1人で5店舗管理できるほど店長の役割をスリム化

その上、最近ではパートスタッフのシフトも本部で見て、近隣店舗を含めた最適な人員配置体制を整えているという。このように人件費がかからない仕組みに加えて、賃料の安い郊外ロードサイドに出店しているため、店舗のイニシャルコストが低く、少ない売上でも採算がとれるようにできている。このように標準化された店であるため、店長の役割もスリム化されており、1人で5店舗を管理することも可能だというから大したものだ。徹底的な効率化で、売れなくてもつぶれない店≒損益分岐点の低い店を実現しているのである。

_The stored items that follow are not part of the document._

-- pv_equiv track=rewrite | github.com/thebayaan/Bayaan | scripts/rewayah/validate.py | char_deltas
-- ===== SOURCE A (Python) =====
-- def char_deltas(a: str, b: str) -> list[tuple[int, str, str]]:
--     out = []
--     la, lb = len(a), len(b)
--     i = j = 0
--     while i < la and j < lb:
--         if a[i] == b[j]:
--             i += 1
--             j += 1
--         else:
--             out.append((i, a[i], b[j]))
--             i += 1
--             j += 1
--     for k in range(i, la):
--         out.append((k, a[k], ""))
--     for k in range(j, lb):
--         out.append((k, "", b[k]))
--     return out
-- ===== SOURCE B (Python) =====
-- def char_deltas(a: str, b: str) -> list[tuple[int, str, str]]:
--     # Build an index-keyed table in two independent passes (one per string),
--     # then read the mismatching rows off the table.
--     table = {}
--     for k, c in enumerate(a):
--         table[k] = (c, "")
--     for k, c in enumerate(b):
--         table[k] = (table.get(k, ("", ""))[0], c)
--     return [(k, x, y) for k, (x, y) in table.items() if x != y]
-- ===== Notes on version B (the rewrite author's own statement) =====
-- stated objective: alternative
-- what changed: Instead of A's synchronized scan (a while loop over the common length plus two tail loops collecting mismatches as it goes), B builds an index-keyed dict table in two independent passes -- one pass over a writing (c, "") per index, one pass over b overlaying the second component (defaulting the first to "") -- and then filters the table's items for rows whose two components differ.
import Mathlib
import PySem

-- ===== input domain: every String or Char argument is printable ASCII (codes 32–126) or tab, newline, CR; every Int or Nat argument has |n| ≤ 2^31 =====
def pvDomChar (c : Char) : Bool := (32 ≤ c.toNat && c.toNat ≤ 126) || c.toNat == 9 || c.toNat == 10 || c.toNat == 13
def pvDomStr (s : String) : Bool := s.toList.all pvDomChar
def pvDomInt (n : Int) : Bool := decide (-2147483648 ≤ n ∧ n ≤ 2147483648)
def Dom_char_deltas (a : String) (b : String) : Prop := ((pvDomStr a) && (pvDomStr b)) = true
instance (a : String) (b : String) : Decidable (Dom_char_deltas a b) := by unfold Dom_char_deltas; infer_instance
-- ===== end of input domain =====

-- B replaces A's synchronized mismatch-collecting scan with a different decomposition:
-- two independent passes build an index-keyed dict table (left column from a, right column
-- overlaid from b), and the mismatching rows are then read off the table's items.

-- ===== PORT A =====
-- tail loop `for k in range(i, la): out.append((k, a[k], ""))`
def pvTailA (k : Int) : List Char → List (Int × String × String)
  | [] => []
  | x :: xs => (k, x.toString, "") :: pvTailA (k + 1) xs

-- tail loop `for k in range(j, lb): out.append((k, "", b[k]))`
def pvTailB (k : Int) : List Char → List (Int × String × String)
  | [] => []
  | y :: ys => (k, "", y.toString) :: pvTailB (k + 1) ys

-- the while loop (i and j always advance together, so one counter k = i = j)
def pvALoop (k : Int) : List Char → List Char → List (Int × String × String)
  | x :: xs, y :: ys =>
      if x = y then pvALoop (k + 1) xs ys
      else (k, x.toString, y.toString) :: pvALoop (k + 1) xs ys
  | xs, [] => pvTailA k xs
  | [], ys => pvTailB k ys

def char_deltas (a : String) (b : String) : List (Int × String × String) :=
  pvALoop 0 a.toList b.toList

-- ===== PORT B =====
-- `table = {}; for k, c in enumerate(a): table[k] = (c, "")`
-- `for k, c in enumerate(b): table[k] = (table.get(k, ("", ""))[0], c)`
-- `return [(k, x, y) for k, (x, y) in table.items() if x != y]`
def char_deltas_alt (a : String) (b : String) : List (Int × String × String) :=
  let d1 := (PySem.List.enumerate a.toList 0).foldl
      (fun d p => d.insert p.1 (p.2.toString, "")) PySem.Dict.empty
  let d2 := (PySem.List.enumerate b.toList 0).foldl
      (fun d p => d.insert p.1 ((d.getD p.1 ("", "")).1, p.2.toString)) d1
  d2.items.filterMap (fun q => if q.2.1 = q.2.2 then none else some (q.1, q.2.1, q.2.2))

-- ===== PRECONDITION & SPEC =====
def Spec_char_deltas (a : String) (b : String) (out : List (Int × String × String)) : Prop := out = char_deltas_alt a b
instance (a : String) (b : String) (out : List (Int × String × String)) : Decidable (Spec_char_deltas a b out) := by unfold Spec_char_deltas; infer_instance

-- ===== CLAIM =====
def Claim_equal_char_deltas : Prop := ∀ (a : String) (b : String), Dom_char_deltas a b → Spec_char_deltas a b (char_deltas a b)

-- ===== LEMMAS AND PROOFS =====
-- the ""-padded zip of the two character columns, as a plain list
def pvZipFill : List String → List String → List (String × String)
  | x :: xs, y :: ys => (x, y) :: pvZipFill xs ys
  | x :: xs, [] => (x, "") :: pvZipFill xs []
  | [], y :: ys => ("", y) :: pvZipFill [] ys
  | [], [] => []

-- overlaying ys onto existing rows, as the second fold does positionally

theorem singleton_inj {x y : Char} (h : String.singleton x = String.singleton y) : x = y := by
  have := congrArg String.toList h
  simpa using this


def pvOverlay : List (String × String) → List Char → List (String × String)
  | rs, [] => rs
  | r :: rs, c :: cs => (r.1, c.toString) :: pvOverlay rs cs
  | [], c :: cs => ("", c.toString) :: pvOverlay [] cs

theorem enumerate_map_snd {α β : Type} (f : α → β) (xs : List α) (k : Int) :
    (PySem.List.enumerate xs k).map (fun p => (p.1, f p.2)) = PySem.List.enumerate (xs.map f) k := by
  induction xs generalizing k with
  | nil => simp [PySem.List.enumerate_nil]
  | cons x xs ih => simp [PySem.List.enumerate_cons, ih]

theorem insert_mk_cons (k m : Int) (hne : m ≠ k) (v w : String × String) (d : PySem.Dict Int (String × String)) :
    PySem.Dict.insert (PySem.Dict.mk ((k,v) :: d.items)) m w
      = PySem.Dict.mk ((k,v) :: (PySem.Dict.insert d m w).items) := by
  have hkm : k ≠ m := Ne.symm hne
  by_cases hc : (d.items.any fun p => p.1 == m) = true
  · simp [PySem.Dict.insert, PySem.Dict.contains, hkm, hc]
  · simp [PySem.Dict.insert, PySem.Dict.contains, hkm, hc]

theorem getD_mk_cons (k m : Int) (hne : m ≠ k) (v d0 : String × String) (d : PySem.Dict Int (String × String)) :
    PySem.Dict.getD (PySem.Dict.mk ((k,v) :: d.items)) m d0 = PySem.Dict.getD d m d0 := by
  simp [PySem.Dict.getD_eq_get?_getD, PySem.Dict.get?_mk_cons, Ne.symm hne]

theorem getD_mk_head (k : Int) (v d0 : String × String) (L : List (Int × (String × String))) :
    PySem.Dict.getD (PySem.Dict.mk ((k,v)::L)) k d0 = v := by
  simp [PySem.Dict.getD_eq_get?_getD, PySem.Dict.get?_mk_cons]

theorem insert_mk_head (k : Int) (v w : String × String) (L : List (Int × (String × String)))
    (h : ∀ p ∈ L, p.1 ≠ k) :
    PySem.Dict.insert (PySem.Dict.mk ((k,v)::L)) k w = PySem.Dict.mk ((k,w)::L) := by
  have hmap : L.map (fun p => if p.1 = k then (k, w) else p) = L := by
    have := List.map_congr_left (l := L) (g := id)
      (f := fun p => if p.1 = k then (k, w) else p)
      (fun p hp => by simp [h p hp])
    simpa using this
  simp [PySem.Dict.insert, PySem.Dict.contains, hmap]

theorem insert_mk_nil (k : Int) (w : String × String) :
    PySem.Dict.insert (PySem.Dict.mk []) k w = PySem.Dict.mk [(k,w)] := by
  simp [PySem.Dict.insert, PySem.Dict.contains]

theorem fold_cons (cs : List Char) (m k : Int) (h : k < m) (v : String × String)
    (d : PySem.Dict Int (String × String)) :
    (PySem.List.enumerate cs m).foldl
        (fun d p => d.insert p.1 ((d.getD p.1 ("", "")).1, p.2.toString))
        (PySem.Dict.mk ((k,v) :: d.items))
      = PySem.Dict.mk ((k,v) ::
          ((PySem.List.enumerate cs m).foldl
            (fun d p => d.insert p.1 ((d.getD p.1 ("", "")).1, p.2.toString)) d).items) := by
  induction cs generalizing m d with
  | nil => simp [PySem.List.enumerate_nil]
  | cons c cs ih =>
      have hne : m ≠ k := by omega
      simp only [PySem.List.enumerate_cons, List.foldl_cons]
      rw [getD_mk_cons k m hne, insert_mk_cons k m hne]
      exact ih (m + 1) (by omega) _

theorem fold2_items (ys : List Char) (rows : List (String × String)) (k : Int) :
    ((PySem.List.enumerate ys k).foldl
      (fun d p => d.insert p.1 ((d.getD p.1 ("", "")).1, p.2.toString))
      (PySem.Dict.mk (PySem.List.enumerate rows k))).items
      = PySem.List.enumerate (pvOverlay rows ys) k := by
  induction ys generalizing rows k with
  | nil => simp [PySem.List.enumerate_nil, pvOverlay]
  | cons c cs ih =>
      cases rows with
      | nil =>
          simp only [PySem.List.enumerate_nil, PySem.List.enumerate_cons, List.foldl_cons]
          rw [show PySem.Dict.getD (PySem.Dict.mk ([] : List (Int × (String × String)))) k ("", "") = ("", "") from rfl]
          rw [insert_mk_nil]
          have hf := fold_cons cs (k+1) k (by omega) ("", c.toString) (PySem.Dict.mk [])
          rw [show PySem.Dict.mk [(k, (("" : String), c.toString))] =
            PySem.Dict.mk ((k, (("" : String), c.toString)) :: (PySem.Dict.mk ([] : List (Int × (String × String)))).items) from rfl]
          rw [hf]
          have h0 := ih ([] : List (String × String)) (k+1)
          simp only [PySem.List.enumerate_nil] at h0
          show (k, (("" : String), c.toString)) :: _ = _
          rw [h0]
          simp [pvOverlay, PySem.List.enumerate_cons]
      | cons r rs =>
          simp only [PySem.List.enumerate_cons, List.foldl_cons]
          rw [getD_mk_head]
          rw [insert_mk_head k r (r.1, c.toString) _ (by
            intro p hp
            rcases (PySem.List.mem_enumerate_iff _ _ _).1 hp with ⟨j, hj, rfl⟩
            simp
            omega)]
          have hf := fold_cons cs (k+1) k (by omega) (r.1, c.toString)
            (PySem.Dict.mk (PySem.List.enumerate rs (k+1)))
          rw [show (PySem.Dict.mk (PySem.List.enumerate rs (k+1))).items
            = PySem.List.enumerate rs (k+1) from rfl] at hf
          rw [hf]
          show (k, (r.1, c.toString)) :: _ = _
          rw [ih rs (k+1)]
          simp [pvOverlay, PySem.List.enumerate_cons]

theorem fold1_items (a : String) :
    ((PySem.List.enumerate a.toList 0).foldl
      (fun d p => d.insert p.1 (p.2.toString, "")) PySem.Dict.empty).items
      = PySem.List.enumerate (a.toList.map (fun c => (c.toString, ""))) 0 := by
  rw [PySem.Dict.items_foldl_insert_fresh]
  · rw [← enumerate_map_snd (fun c : Char => (c.toString, "")) a.toList 0]
    simp [PySem.Dict.empty]
  · intro p _
    exact PySem.Dict.contains_empty p.1
  · rw [PySem.List.map_fst_enumerate]
    exact PySem.List.nodup_pyRange_one _ _

theorem zipfill_nil_right (xs : List Char) :
    pvZipFill (xs.map Char.toString) [] = xs.map (fun c => (c.toString, "")) := by
  induction xs with
  | nil => simp [pvZipFill]
  | cons x xs ih => simp only [List.map_cons, pvZipFill, ih]

theorem overlay_nil_left (ys : List Char) :
    pvOverlay [] ys = pvZipFill [] (ys.map Char.toString) := by
  induction ys with
  | nil => simp [pvOverlay, pvZipFill]
  | cons y ys ih => simp only [List.map_cons, pvOverlay, pvZipFill, ih]

theorem overlay_zipfill (xs : List Char) (ys : List Char) :
    pvOverlay (xs.map (fun c => (c.toString, ""))) ys
      = pvZipFill (xs.map Char.toString) (ys.map Char.toString) := by
  induction xs generalizing ys with
  | nil => simpa using overlay_nil_left ys
  | cons x xs ih =>
      cases ys with
      | nil =>
          simp only [List.map_cons, List.map_nil, pvOverlay, pvZipFill]
          rw [zipfill_nil_right xs]
      | cons y ys => simp only [List.map_cons, pvOverlay, pvZipFill, ih]

theorem tailA_eq (xs : List Char) (k : Int) :
    (PySem.List.enumerate (pvZipFill (xs.map Char.toString) []) k).filterMap
      (fun p => if p.2.1 = p.2.2 then none else some (p.1, p.2.1, p.2.2)) = pvTailA k xs := by
  induction xs generalizing k with
  | nil => simp [pvZipFill, PySem.List.enumerate_nil, pvTailA]
  | cons x xs ih =>
      simp [pvZipFill, PySem.List.enumerate_cons, pvTailA, ih]

theorem tailB_eq (ys : List Char) (k : Int) :
    (PySem.List.enumerate (pvZipFill [] (ys.map Char.toString)) k).filterMap
      (fun p => if p.2.1 = p.2.2 then none else some (p.1, p.2.1, p.2.2)) = pvTailB k ys := by
  induction ys generalizing k with
  | nil => simp [pvZipFill, PySem.List.enumerate_nil, pvTailB]
  | cons y ys ih =>
      simp [pvZipFill, PySem.List.enumerate_cons, pvTailB, ih]

theorem main_eq (xs ys : List Char) (k : Int) :
    (PySem.List.enumerate (pvZipFill (xs.map Char.toString) (ys.map Char.toString)) k).filterMap
      (fun p => if p.2.1 = p.2.2 then none else some (p.1, p.2.1, p.2.2)) = pvALoop k xs ys := by
  induction xs generalizing ys k with
  | nil => cases ys with
    | nil => simp [pvZipFill, PySem.List.enumerate_nil, pvALoop, pvTailA]
    | cons y ys => simpa [pvALoop] using tailB_eq (y :: ys) k
  | cons x xs ih =>
      cases ys with
      | nil => simpa [pvALoop] using tailA_eq (x :: xs) k
      | cons y ys =>
          by_cases hxy : x = y
          · subst hxy
            simp [pvZipFill, PySem.List.enumerate_cons, pvALoop, ih]
          · have hne : String.singleton x ≠ String.singleton y := fun h => hxy (singleton_inj h)
            simp [pvZipFill, PySem.List.enumerate_cons, pvALoop, hxy, hne, ih]


-- ===== VERDICT =====
theorem char_deltas_spec : Claim_equal_char_deltas := by
  intro a b _
  unfold Spec_char_deltas char_deltas char_deltas_alt
  have hd1 : ((PySem.List.enumerate a.toList 0).foldl
      (fun d p => d.insert p.1 (p.2.toString, "")) PySem.Dict.empty)
      = PySem.Dict.mk (PySem.List.enumerate (a.toList.map (fun c => (c.toString, ""))) 0) :=
    PySem.Dict.ext (fold1_items a)
  rw [hd1]
  simp only [fold2_items, overlay_zipfill, main_eq]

それがどのくらい凄いのか、データでも見ることができる。損益分岐点は、固定費÷(1-変動費/売上)という算式になるのだが、ざっくりと見るために簡易損益分岐点=販売管理費÷売上総利益率として計算した。西松屋と小売他社とを比較したのが、図表1、3、4である。西松屋の店舗あたりの簡易損益分岐点売上は年間128百万円(2024年2月期)、同業の赤ちゃん本舗の627百万円よりも、圧倒的に低いことがわかるだろう。主に商業施設のテナントとして450坪ほどの店を展開する赤ちゃん本舗は、西松屋より店舗売上は大きいものの、賃料や人件費もかかるため収益性が低く、業績は停滞し西松屋との差は開きつつある。(図表2)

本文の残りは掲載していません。